[What is expected]: Return every line from the records below in which the word "Decidable" is found.
:: Extracted data
-- the zip-with-successor-bounds list peels its head
theorem pv_zip_peel {α : Type} (a : Int × α) (K : List (Int × α)) (L : Int) :
    (a :: K).zip ((K.map (fun p => p.1)) ++ [L]) =
      (a, (K.map (fun p => p.1)).headD L) ::
        K.zip (((K.map (fun p => p.1)).drop 1) ++ [L]) := by
  match K with
  | [] => simp
  | b :: K' => simp

-- map fst past the keyed map
theorem pv_keyed_map_fst (full : List String) (u : Nat) :
    (pvKeyedOf full u).map (fun p => p.1) =
      ((PySem.List.enumerate (full.drop u) (u : Int)).filter
        (fun p => PySem.Str.startswith p.2 ":")).map (fun p => p.1) := by
  unfold pvKeyedOf
  rw [List.map_map]
  rfl

-- B's pair list from offset s equals A's pair list of the corresponding suffix
theorem pv_pairsFromB_eq (rest : List String) : ∀ (s : Nat) (full : List String),
    full.drop s = rest → (∀ x ∈ full, x ≠ "") →
    pvPairsFromB full s = pvPairsOfA rest := by
  induction rest with
  | nil =>
    intro s full hdrop _
    unfold pvPairsFromB pvKeyedOf
    rw [hdrop]
    simp [PySem.List.enumerate, pvPairsOfA]
  | cons t rest' ih =>
    intro s full hdrop hne
    have hdrop1 : full.drop (s + 1) = rest' := by
      have h1 := congrArg (List.drop 1) hdrop
      rw [List.drop_drop] at h1
      simpa using h1
    have hcast : (s : Int) + 1 = ((s + 1 : Nat) : Int) := by push_cast; ring
    have hkey : pvKeyedOf full s =
        (if PySem.Str.startswith t ":" then
          (((s : Int), PySem.Str.slice t (some 1) none) :: pvKeyedOf full (s + 1))
        else pvKeyedOf full (s + 1)) := by
      unfold pvKeyedOf
      rw [hdrop, PySem.List.enumerate_cons, hcast, hdrop1]
      by_cases hk : PySem.Str.startswith t ":"
      · rw [if_pos hk, List.filter_cons_of_pos (by simpa using hk), List.map_cons]
      · rw [if_neg hk, List.filter_cons_of_neg (by simpa using hk)]
    have hLfull : (full.length : Int) = ((s + 1 : Nat) : Int) + (rest'.length : Int) := by
      have h2 : (full.drop (s + 1)).length = full.length - (s + 1) := List.length_drop
      rw [hdrop1] at h2
      have h3 : (full.drop s).length = full.length - s := List.length_drop
      rw [hdrop] at h3
      simp at h2 h3
      push_cast
      omega
    by_cases hk : PySem.Str.startswith t ":"
    · -- key token: one pair is peeled off
      have hw : ∀ x ∈ rest'.takeWhile (fun x => !PySem.Str.startswith x ":"), x ≠ "" := by
        intro x hx
        refine hne x ?_
        have h1 : x ∈ rest' := (List.takeWhile_sublist _).subset hx
        rw [← hdrop1] at h1
        exact List.mem_of_mem_drop h1
      have hb0 : ((pvKeyedOf full (s + 1)).map (fun p => p.1)).headD (full.length : Int) =
          ((s + 1 : Nat) : Int) +
            ((rest'.takeWhile (fun x => !PySem.Str.startswith x ":")).length : Int) := by
        rw [pv_keyed_map_fst, hdrop1, hLfull]
        exact pv_headD_keyIdx rest' _
      have hslice : PySem.List.slice full (some ((s : Int) + 1))
            (some (((s + 1 : Nat) : Int) +
              ((rest'.takeWhile (fun x => !PySem.Str.startswith x ":")).length : Int))) =
          rest'.takeWhile (fun x => !PySem.Str.startswith x ":") := by
        rw [hcast, PySem.List.slice_natCast_add, hdrop1, pv_take_takeWhile]
      unfold pvPairsFromB
      rw [hkey, if_pos hk, List.map_cons, List.drop_one, List.tail_cons, pv_zip_peel,
        List.map_cons]
      have htail :
          (((pvKeyedOf full (s + 1)).zip
              ((((pvKeyedOf full (s + 1)).map (fun p => p.1)).drop 1) ++
                [(full.length : Int)])).map
            (fun pj =>
              (pj.1.2,
                let v := PySem.Str.join " "
                  (PySem.List.slice full (some (pj.1.1 + 1)) (some pj.2))
                if v = "" then "true" else v))) = pvPairsOfA rest' := by
        have := ih (s + 1) full hdrop1 hne
        unfold pvPairsFromB at this
        exact this
      rw [htail]
      conv_rhs => rw [pvPairsOfA]
      rw [if_pos hk]
      congr 1
      simp only [hb0, hslice]
      rw [pv_val_eq _ hw]
    · -- stray token: both sides skip it
      have hB : pvPairsFromB full s = pvPairsFromB full (s + 1) := by
        unfold pvPairsFromB
        rw [hkey, if_neg hk]
      rw [hB, ih (s + 1) full hdrop1 hne]
      conv_rhs => rw [pvPairsOfA]
      rw [if_neg hk]
-- pv_equiv track=rewrite | github.com/wmcknig/Advent-of-Code-2020 | day24.py | hex_traverse
-- ===== SOURCE A (Python) =====
-- def hex_traverse(path):
--     #start at initial space
--     space = (0, 0, 0) #STUB
--     for step in path:
--         if step == "e":
--             space = (space[0] + 1, space[1] + 1, space[2])
--         elif step == "w":
--             space = (space[0] - 1, space[1] - 1, space[2])
--         elif step == "ne":
--             space = (space[0], space[1] + 1, space[2] + 1)
--         elif step == "nw":
--             space = (space[0] - 1, space[1], space[2] + 1)
--         elif step == "se":
--             space = (space[0] + 1, space[1], space[2] - 1)
--         elif step == "sw":
--             space = (space[0], space[1] - 1, space[2] - 1)
--         #invalid step, ignore
--         else:
--             continue
--         #if it's in the set, remove it, else add it
--     return space
-- ===== SOURCE B (Python) =====
-- def hex_traverse(path):
--     # tally-then-closed-form: count each direction once, combine counts linearly
--     e = path.count("e")
--     w = path.count("w")
--     ne = path.count("ne")
--     nw = path.count("nw")
--     se = path.count("se")
--     sw = path.count("sw")
--     return (e - w - nw + se, e - w + ne - sw, ne + nw - se - sw)
-- ===== Notes on version B (the rewrite author's own statement) =====
-- stated objective: simpler
-- what changed: Replaces the sequential per-step accumulation loop by tallying each of the six direction strings once and computing the coordinates as three closed-form linear expressions over the counts.
import Mathlib
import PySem

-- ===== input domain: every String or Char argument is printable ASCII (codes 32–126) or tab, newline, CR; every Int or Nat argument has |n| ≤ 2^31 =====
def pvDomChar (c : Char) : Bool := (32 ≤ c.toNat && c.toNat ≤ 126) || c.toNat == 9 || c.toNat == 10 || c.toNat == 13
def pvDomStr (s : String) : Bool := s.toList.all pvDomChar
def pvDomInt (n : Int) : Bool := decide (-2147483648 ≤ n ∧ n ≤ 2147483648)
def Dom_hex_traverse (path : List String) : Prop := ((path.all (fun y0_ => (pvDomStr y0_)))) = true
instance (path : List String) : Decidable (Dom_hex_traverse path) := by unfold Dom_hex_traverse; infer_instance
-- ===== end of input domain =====

-- B replaces A's per-step accumulation loop by counting each direction once and combining
-- the six tallies into three closed-form linear expressions (objective: simpler).

-- ===== PORT A =====
def hex_traverse (path : List String) : Int × Int × Int :=
  path.foldl (fun space step =>
    if step == "e" then (space.1 + 1, space.2.1 + 1, space.2.2)
    else if step == "w" then (space.1 - 1, space.2.1 - 1, space.2.2)
    else if step == "ne" then (space.1, space.2.1 + 1, space.2.2 + 1)
    else if step == "nw" then (space.1 - 1, space.2.1, space.2.2 + 1)
    else if step == "se" then (space.1 + 1, space.2.1, space.2.2 - 1)
    else if step == "sw" then (space.1, space.2.1 - 1, space.2.2 - 1)
    else space) (0, 0, 0)

-- ===== PORT B =====
def hex_traverse_alt (path : List String) : Int × Int × Int :=
  let e : Int := PySem.List.count path "e"
  let w : Int := PySem.List.count path "w"
  let ne : Int := PySem.List.count path "ne"
  let nw : Int := PySem.List.count path "nw"
  let se : Int := PySem.List.count path "se"
  let sw : Int := PySem.List.count path "sw"
  (e - w - nw + se, e - w + ne - sw, ne + nw - se - sw)

-- ===== PRECONDITION & SPEC =====
def Spec_hex_traverse (path : List String) (out : Int × Int × Int) : Prop := out = hex_traverse_alt path
instance (path : List String) (out : Int × Int × Int) : Decidable (Spec_hex_traverse path out) := by unfold Spec_hex_traverse; infer_instance

-- ===== CLAIM (what is proved, stated in full; the proofs are below) =====
def Claim_equal_hex_traverse : Prop := ∀ (path : List String), Dom_hex_traverse path → Spec_hex_traverse path (hex_traverse path)

-- ===== LEMMAS AND PROOFS =====
-- loop invariant: A's fold from any start point adds the count-based closed form
theorem hex_traverse_foldl_eq (path : List String) (s : Int × Int × Int) :
    path.foldl (fun space step =>
      if step == "e" then (space.1 + 1, space.2.1 + 1, space.2.2)
      else if step == "w" then (space.1 - 1, space.2.1 - 1, space.2.2)
      else if step == "ne" then (space.1, space.2.1 + 1, space.2.2 + 1)
      else if step == "nw" then (space.1 - 1, space.2.1, space.2.2 + 1)
      else if step == "se" then (space.1 + 1, space.2.1, space.2.2 - 1)
      else if step == "sw" then (space.1, space.2.1 - 1, space.2.2 - 1)
      else space) s
    = (s.1 + (path.count "e" : Int) - path.count "w" - path.count "nw" + path.count "se",
       s.2.1 + (path.count "e" : Int) - path.count "w" + path.count "ne" - path.count "sw",
       s.2.2 + (path.count "ne" : Int) + path.count "nw" - path.count "se" - path.count "sw") := by
  induction path generalizing s with
  | nil => simp
  | cons hd tl ih =>
    rw [List.foldl_cons, ih]
    obtain ⟨a, b, c⟩ := s
    simp only [List.count_cons]
    by_cases h1 : hd = "e"
    · subst h1; simp; try omega
    by_cases h2 : hd = "w"
    · subst h2; simp; try omega
    by_cases h3 : hd = "ne"
    · subst h3; simp; try omega
    by_cases h4 : hd = "nw"
    · subst h4; simp; try omega
    by_cases h5 : hd = "se"
    · subst h5; simp; try omega
    by_cases h6 : hd = "sw"
    · subst h6; simp; try omega
    simp [h1, h2, h3, h4, h5, h6]

-- ===== VERDICT (by name: the statement is the Claim_ definition above) =====
theorem hex_traverse_spec : Claim_equal_hex_traverse := by
  intro path _
  unfold Spec_hex_traverse hex_traverse hex_traverse_alt
  rw [hex_traverse_foldl_eq]
  simp [PySem.List.count_eq]
  try omega
-- pv_equiv track=rewrite | github.com/petervarkoly/cranix-web | src/create-icon-import.py | convert_to_camel
-- ===== SOURCE A (Python) =====
-- def convert_to_camel(a):
--     n  = ""
--     up = False
--     for i in a:
--         if i == '-':
--             up = True
--             continue
--         if up:
--             n += i.upper()
--             up = False
--         else:
--             n += i
--     return n
-- ===== SOURCE B (Python) =====
-- def convert_to_camel(a):
--     parts = a.split('-')
--     return parts[0] + ''.join(p[:1].upper() + p[1:] for p in parts[1:])
-- ===== Notes on version B (the rewrite author's own statement) =====
-- stated objective: idiomatic
-- what changed: Replaced the flag-driven character-by-character scan that appends to a string with a split-on-hyphen, capitalize-first-letter-of-later-parts, join decomposition.
import Mathlib
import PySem

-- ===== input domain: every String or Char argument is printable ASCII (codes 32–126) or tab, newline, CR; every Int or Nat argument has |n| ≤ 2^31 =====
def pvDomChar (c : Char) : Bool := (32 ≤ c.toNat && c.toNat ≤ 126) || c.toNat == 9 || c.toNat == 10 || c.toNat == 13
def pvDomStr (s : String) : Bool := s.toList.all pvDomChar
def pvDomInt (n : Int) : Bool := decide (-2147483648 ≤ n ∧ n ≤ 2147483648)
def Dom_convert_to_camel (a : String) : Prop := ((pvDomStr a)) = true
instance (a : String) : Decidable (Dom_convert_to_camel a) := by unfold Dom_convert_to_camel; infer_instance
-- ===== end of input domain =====

-- B replaces A's flag-driven single-pass scan with a split('-') / capitalize-first / join decomposition (idiomatic, same cost).
-- B replaces A's flag-driven single-pass scan with a split('-') / capitalize-first / join decomposition (idiomatic, same cost).
-- ===== PORT A =====
def convert_to_camel (a : String) : String :=
  String.mk (a.toList.foldl (fun (s : List Char × Bool) i =>
    if i = '-' then (s.1, true)
    else if s.2 then (s.1 ++ [PySem.Chars.upperChar i], false)
    else (s.1 ++ [i], false)) ([], false)).1

-- ===== PORT B =====
-- p[:1].upper() + p[1:] on each later part, joined after parts[0]
def convert_to_camel_alt (a : String) : String :=
  let parts := PySem.Chars.splitOn a.toList ['-']
  String.mk (parts.headD [] ++
    PySem.Chars.join [] ((parts.drop 1).map (fun p =>
      PySem.Chars.upper (PySem.List.slice p none (some 1)) ++ PySem.List.slice p (some 1) none)))

-- ===== PRECONDITION & SPEC =====
def Spec_convert_to_camel (a : String) (out : String) : Prop := out = convert_to_camel_alt a
instance (a : String) (out : String) : Decidable (Spec_convert_to_camel a out) := by unfold Spec_convert_to_camel; infer_instance

-- ===== CLAIM (what is proved, stated in full; the proofs are below) =====
def Claim_equal_convert_to_camel : Prop := ∀ (a : String), Dom_convert_to_camel a → Spec_convert_to_camel a (convert_to_camel a)

-- ===== LEMMAS AND PROOFS =====

-- accumulator-free form of Python's split on the single-char separator '-'
def pvSp : List Char → List (List Char)
  | [] => [[]]
  | c :: t => if c = '-' then [] :: pvSp t else (c :: (pvSp t).headD []) :: (pvSp t).tail

theorem pvSp_ne_nil (cs : List Char) : pvSp cs ≠ [] := by
  cases cs with
  | nil => simp [pvSp]
  | cons c t => simp only [pvSp]; split <;> simp

theorem pvSp_cons_head_tail (cs : List Char) : pvSp cs = (pvSp cs).headD [] :: (pvSp cs).tail :=
  (List.cons_head?_tail (by
    cases h : pvSp cs with
    | nil => exact absurd h (pvSp_ne_nil cs)
    | cons a b => simp)).symm

theorem splitOn_go_eq (l : List Char) : ∀ (fuel : Nat), l.length ≤ fuel →
    ∀ (cur : List Char) (acc : List (List Char)),
    PySem.Chars.splitOn.go ['-'] fuel l cur acc
      = acc.reverse ++ ((cur.reverse ++ (pvSp l).headD []) :: (pvSp l).tail) := by
  induction l with
  | nil =>
    intro fuel _ cur acc
    cases fuel <;> simp [PySem.Chars.splitOn.go, pvSp]
  | cons c t ih =>
    intro fuel hf cur acc
    cases fuel with
    | zero => simp at hf
    | succ n =>
      by_cases hc : c = '-'
      · subst hc
        have step : PySem.Chars.splitOn.go ['-'] (n+1) ('-'::t) cur acc
            = PySem.Chars.splitOn.go ['-'] n t [] (cur.reverse :: acc) := by
          simp [PySem.Chars.splitOn.go, List.isPrefixOf]
        rw [step, ih n (by simp at hf; omega) [] (cur.reverse :: acc),
          show pvSp ('-'::t) = [] :: pvSp t from by simp [pvSp]]
        simp only [List.reverse_nil, List.nil_append]
        conv_lhs => rw [← pvSp_cons_head_tail t]
        simp
      · have step : PySem.Chars.splitOn.go ['-'] (n+1) (c::t) cur acc
            = PySem.Chars.splitOn.go ['-'] n t (c::cur) acc := by
          simp [PySem.Chars.splitOn.go, List.isPrefixOf]
          intro h; exact absurd h.symm hc
        have hf' : t.length ≤ n := by simpa [Nat.succ_le_succ_iff] using hf
        rw [step, ih n hf' (c::cur) acc]
        simp [pvSp, hc]

theorem splitOn_eq_pvSp (cs : List Char) : PySem.Chars.splitOn cs ['-'] = pvSp cs := by
  unfold PySem.Chars.splitOn
  rw [splitOn_go_eq cs (cs.length + 1) (by omega) [] []]
  simpa using (pvSp_cons_head_tail cs).symm

-- the capitalize-first helper of B, as a pure cons-case function
def pvCap (p : List Char) : List Char :=
  PySem.Chars.upper (PySem.List.slice p none (some 1)) ++ PySem.List.slice p (some 1) none

theorem pvCap_nil : pvCap [] = [] := by decide

theorem pvCap_cons (c : Char) (t : List Char) : pvCap (c :: t) = PySem.Chars.upperChar c :: t := by
  unfold pvCap
  rw [PySem.List.slice_to (xs := c :: t) (by omega), PySem.List.slice_from_one]
  simp [PySem.Chars.upper]

theorem join_nil_eq_flatten (l : List (List Char)) : PySem.Chars.join [] l = l.flatten := by
  induction l with
  | nil => rfl
  | cons a t ih => simp [PySem.Chars.join, List.intercalate] at ih ⊢; cases t <;> simp_all

-- A's loop as a pure function of the remaining input and the up-flag
def pvCamr : Bool → List Char → List Char
  | _, [] => []
  | up, c :: t =>
    if c = '-' then pvCamr true t
    else (if up then PySem.Chars.upperChar c else c) :: pvCamr false t

theorem foldl_eq_pvCamr (cs : List Char) : ∀ (acc : List Char) (up : Bool),
    (cs.foldl (fun (s : List Char × Bool) i =>
      if i = '-' then (s.1, true)
      else if s.2 then (s.1 ++ [PySem.Chars.upperChar i], false)
      else (s.1 ++ [i], false)) (acc, up)).1 = acc ++ pvCamr up cs := by
  induction cs with
  | nil => intro acc up; simp [pvCamr]
  | cons c t ih =>
    intro acc up
    by_cases hc : c = '-'
    · subst hc; simp only [List.foldl_cons, pvCamr, if_pos]; exact ih acc true
    · cases up <;> simp only [List.foldl_cons, pvCamr, if_neg hc, Bool.false_eq_true, if_false,
        if_true] <;> rw [ih] <;> simp

theorem pvB_eq_pvCamr (cs : List Char) :
    ((pvSp cs).headD [] ++ ((pvSp cs).tail.map pvCap).flatten = pvCamr false cs)
    ∧ (((pvSp cs).map pvCap).flatten = pvCamr true cs) := by
  induction cs with
  | nil => simp [pvSp, pvCamr, pvCap_nil]
  | cons c t ih =>
    by_cases hc : c = '-'
    · subst hc
      simp only [pvSp, pvCamr]
      exact ⟨ih.2, ih.2⟩
    · constructor
      · simp only [pvSp, if_neg hc, pvCamr, List.headD_cons, List.tail_cons, List.cons_append]
        rw [ih.1]; simp
      · simp only [pvSp, if_neg hc, pvCamr, List.map_cons, List.flatten_cons, pvCap_cons,
          List.cons_append]
        rw [ih.1]; simp

-- ===== VERDICT (by name: the statement is the Claim_ definition above) =====
theorem convert_to_camel_spec : Claim_equal_convert_to_camel := by
  intro a _
  unfold Spec_convert_to_camel convert_to_camel convert_to_camel_alt
  rw [foldl_eq_pvCamr a.toList [] false, splitOn_eq_pvSp]
  congr 1
  rw [List.nil_append, ← (pvB_eq_pvCamr a.toList).1]
  congr 1
  rw [join_nil_eq_flatten, List.drop_one]
  rfl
::::
[Answer area]:
instance (path : List String) : Decidable (Dom_hex_traverse path) := by unfold Dom_hex_traverse; infer_instance
instance (path : List String) (out : Int × Int × Int) : Decidable (Spec_hex_traverse path out) := by unfold Spec_hex_traverse; infer_instance
instance (a : String) : Decidable (Dom_convert_to_camel a) := by unfold Dom_convert_to_camel; infer_instance
instance (a : String) (out : String) : Decidable (Spec_convert_to_camel a out) := by unfold Spec_convert_to_camel; infer_instance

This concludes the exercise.